Avive: Sudden Cardiac Arrest Foundation relies on the financial support of others and Mary welcomes anyone and everyone to help them with their mission.
Mary: If people want to help support our mission, we would welcome donations. We actually receive donations from many survivors and families, and also from people who have lost loved ones. Individual donations seem to be increasing over time because of our increased awareness. We also are looking for volunteers to help in various capacities. We welcome volunteer support. And then in terms of sponsorships, we have a number of corporate sponsors and foundations that support the mission. And most of them have been doing this consistently over the years since we started. So that’s a good sign. Financial support enables us to do the programs that we want to do to educate the public and also to help support patients and families.
Avive: Mary Newman has made great strides over the years in getting the word out about Sudden Cardiac Arrest.
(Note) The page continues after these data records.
-- pv_equiv track=rewrite | github.com/junho-one/algorithm | programmers/None/bestSet.py | solution
-- ===== SOURCE A (Python) =====
-- def solution(n, s):
--     if n == 1:
--         return [s]
--
--     if s < n:
--         return [-1]
--
--     answer = []
--     while n > 0:
--         val = s // n
--         rem = s % n
--
--         if rem != 0:
--             val += 1
--
--         answer.append(val)
--         s -= val
--         n -= 1
--
--     answer.sort()
--
--     return answer
-- ===== SOURCE B (Python) =====
-- def solution(n, s):
--     if n == 1:
--         return [s]
--     if s < n:
--         return [-1]
--     if n <= 0:
--         return []
--     q, r = divmod(s, n)
--     return [q] * (n - r) + [q + 1] * r
-- ===== Notes on version B (the rewrite author's own statement) =====
-- stated objective: faster
-- what changed: Replaced the ceil-divide-subtract loop followed by a sort with the direct closed form [s//n]*(n-(s%n)) + [s//n+1]*(s%n), plus the same n==1 / s<n / n<=0 guards.
import Mathlib
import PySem

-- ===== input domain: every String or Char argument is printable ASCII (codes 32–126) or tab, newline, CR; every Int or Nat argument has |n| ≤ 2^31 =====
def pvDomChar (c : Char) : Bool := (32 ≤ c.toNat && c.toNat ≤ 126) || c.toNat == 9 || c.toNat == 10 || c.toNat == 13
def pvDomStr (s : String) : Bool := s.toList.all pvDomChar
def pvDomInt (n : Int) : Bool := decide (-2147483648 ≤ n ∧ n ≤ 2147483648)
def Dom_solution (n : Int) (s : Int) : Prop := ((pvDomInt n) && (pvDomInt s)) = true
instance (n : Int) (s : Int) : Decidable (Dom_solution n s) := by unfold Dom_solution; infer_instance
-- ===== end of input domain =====

-- B replaces A's O(n log n) ceil-divide-subtract loop plus sort by the closed form
-- [s//n]*(n-r) ++ [s//n+1]*r with r = s%n (O(n) output construction, no sort).

-- ===== PORT A =====
-- the 'while n > 0' loop of A: val = ceil-ish s//n (+1 if remainder), append, s -= val, n -= 1
def solutionLoop (n : Int) (s : Int) (answer : List Int) : List Int :=
  if _h : n > 0 then
    let val := PySem.Int.floordiv s n
    let rem := PySem.Int.mod s n
    let val := if rem ≠ 0 then val + 1 else val
    solutionLoop (n - 1) (s - val) (answer ++ [val])
  else answer
termination_by n.toNat
decreasing_by omega

def solution (n : Int) (s : Int) : List Int :=
  if n = 1 then [s]
  else if s < n then [-1]
  else PySem.List.sorted (solutionLoop n s []) (fun x => x) false

-- ===== PORT B =====
def solution_alt (n : Int) (s : Int) : List Int :=
  if n = 1 then [s]
  else if s < n then [-1]
  else if n ≤ 0 then []
  else
    let q := PySem.Int.floordiv s n
    let r := PySem.Int.mod s n
    List.replicate (n - r).toNat q ++ List.replicate r.toNat (q + 1)

-- ===== PRECONDITION & SPEC =====
def Spec_solution (n : Int) (s : Int) (out : List Int) : Prop := out = solution_alt n s
instance (n : Int) (s : Int) (out : List Int) : Decidable (Spec_solution n s out) := by unfold Spec_solution; infer_instance

-- ===== CLAIM (what is proved, stated in full; the proofs are below) =====
def Claim_equal_solution : Prop := ∀ (n : Int) (s : Int), Dom_solution n s → Spec_solution n s (solution n s)

-- ===== LEMMAS AND PROOFS =====

theorem solutionLoop_closed (k : Nat) : ∀ (n s : Int) (acc : List Int), 0 < n → n.toNat = k →
    solutionLoop n s acc =
      acc ++ List.replicate (PySem.Int.mod s n).toNat (PySem.Int.floordiv s n + 1)
          ++ List.replicate (n - PySem.Int.mod s n).toNat (PySem.Int.floordiv s n) := by
  induction k with
  | zero => intro n s acc hn hk; omega
  | succ k ih =>
    intro n s acc hn hk
    rw [solutionLoop]
    simp only [hn, dif_pos]
    have hq : PySem.Int.floordiv s n = s / n := PySem.Int.floordiv_eq_ediv_of_pos hn
    have hr : PySem.Int.mod s n = s % n := PySem.Int.mod_eq_emod_of_pos hn
    have hdm : n * (s / n) + s % n = s := Int.mul_ediv_add_emod s n
    have hr0 : 0 ≤ s % n := Int.emod_nonneg s (by omega)
    have hrn : s % n < n := Int.emod_lt_of_pos s hn
    by_cases hz : s % n = 0
    · -- remainder 0: val = s / n
      simp only [hq, hr, hz, ne_eq, not_true_eq_false, if_false]
      by_cases h1 : n = 1
      · subst h1
        rw [solutionLoop]
        simp only [show ¬((1:Int) - 1 > 0) by omega, dif_neg, not_false_iff]
        simp
      · have hn1 : 0 < n - 1 := by omega
        have hsform : s - s / n = 0 + (n - 1) * (s / n) := by
          rw [hz] at hdm; linear_combination -hdm
        have hq' : (s - s / n) / (n - 1) = s / n := by
          rw [hsform, Int.add_mul_ediv_left _ _ (by omega : n - 1 ≠ 0),
            Int.zero_ediv, zero_add]
        have hr' : (s - s / n) % (n - 1) = 0 := by
          rw [hsform, Int.add_mul_emod_self_left, Int.zero_emod]
        rw [ih (n - 1) (s - s / n) _ hn1 (by omega)]
        rw [PySem.Int.floordiv_eq_ediv_of_pos hn1, PySem.Int.mod_eq_emod_of_pos hn1,
          hq', hr']
        simp only [Int.toNat_zero, List.replicate_zero, List.append_nil]
        have hrep : (n - 0).toNat = (n - 1 - 0).toNat + 1 := by omega
        rw [hrep, List.replicate_succ]
        simp
    · -- remainder ≠ 0: val = s / n + 1
      simp only [hq, hr, hz, ne_eq, not_false_eq_true, if_true]
      have hn2 : 1 < n := by
        by_contra h
        have : n = 1 := by omega
        subst this; simp at hz
      have hn1 : 0 < n - 1 := by omega
      have hsform : s - (s / n + 1) = (s % n - 1) + (n - 1) * (s / n) := by
        linear_combination -hdm
      have hrb : 0 ≤ s % n - 1 ∧ s % n - 1 < n - 1 := by omega
      have hq' : (s - (s / n + 1)) / (n - 1) = s / n := by
        rw [hsform, Int.add_mul_ediv_left _ _ (by omega : n - 1 ≠ 0),
          Int.ediv_eq_zero_of_lt hrb.1 hrb.2, zero_add]
      have hr' : (s - (s / n + 1)) % (n - 1) = s % n - 1 := by
        rw [hsform, Int.add_mul_emod_self_left, Int.emod_eq_of_lt hrb.1 hrb.2]
      rw [ih (n - 1) (s - (s / n + 1)) _ hn1 (by omega)]
      rw [PySem.Int.floordiv_eq_ediv_of_pos hn1, PySem.Int.mod_eq_emod_of_pos hn1, hq', hr']
      have hc1 : (n - 1 - (s % n - 1)).toNat = (n - s % n).toNat := by omega
      have hc2 : (s % n).toNat = (s % n - 1).toNat + 1 := by omega
      rw [hc1, hc2, List.replicate_succ]
      simp [List.append_assoc]

theorem solution_spec : Claim_equal_solution := by
  intro n s _
  unfold Spec_solution solution solution_alt
  by_cases h1 : n = 1
  · simp [h1]
  · simp only [h1, if_false]
    by_cases h2 : s < n
    · simp [h2]
    · simp only [h2, if_false]
      by_cases h3 : n ≤ 0
      · -- loop body never runs; sorted [] = []
        rw [solutionLoop]
        simp [show ¬(n > 0) by omega, h3, PySem.List.sorted]
      · simp only [h3, if_false]
        have hn : 0 < n := by omega
        rw [solutionLoop_closed n.toNat n s [] hn rfl]
        simp only [List.nil_append]
        apply PySem.List.sorted_id_eq_of_perm_of_pairwise
        · exact List.perm_append_comm
        · have hq := PySem.Int.floordiv_eq_ediv_of_pos (a := s) hn
          refine List.pairwise_append.mpr ⟨?_, ?_, ?_⟩
          · exact List.pairwise_replicate.mpr (Or.inr le_rfl)
          · exact List.pairwise_replicate.mpr (Or.inr le_rfl)
          · intro a ha b hb
            rw [List.eq_of_mem_replicate ha, List.eq_of_mem_replicate hb]
            omega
And occasionally she’s reminded just how much she has accomplished.
Mary: One thing that is an issue for survivors is that they don’t want to be thought of as somebody who had a heart attack, because there’s a stigma attached to it that you could have prevented your own heart attack. If you had lived a healthier lifestyle. And that’s not the case. With many survivors, that’s an issue. They want people to understand the difference because there’s really nothing they could have done to prevent their cardiac arrest, whereas with a heart attack, a healthy lifestyle can help prevent that.
Avive: The Chain of Survival is now the industry standard template used in providing critical care for out-of-hospital sudden cardiac arrest. And we have Mary Newman and a lunch meeting to thank for this.
Mary: It’s really very rewarding to see how the Chain of Survival has taken off over all these years and that it seems to make a difference as far as educating people about what to do. I have to say that my kids eventually had to learn it in school. And they’re like, “Did you really come up with that?” I’m like, “I did.” So it’s kind of nice on that front too.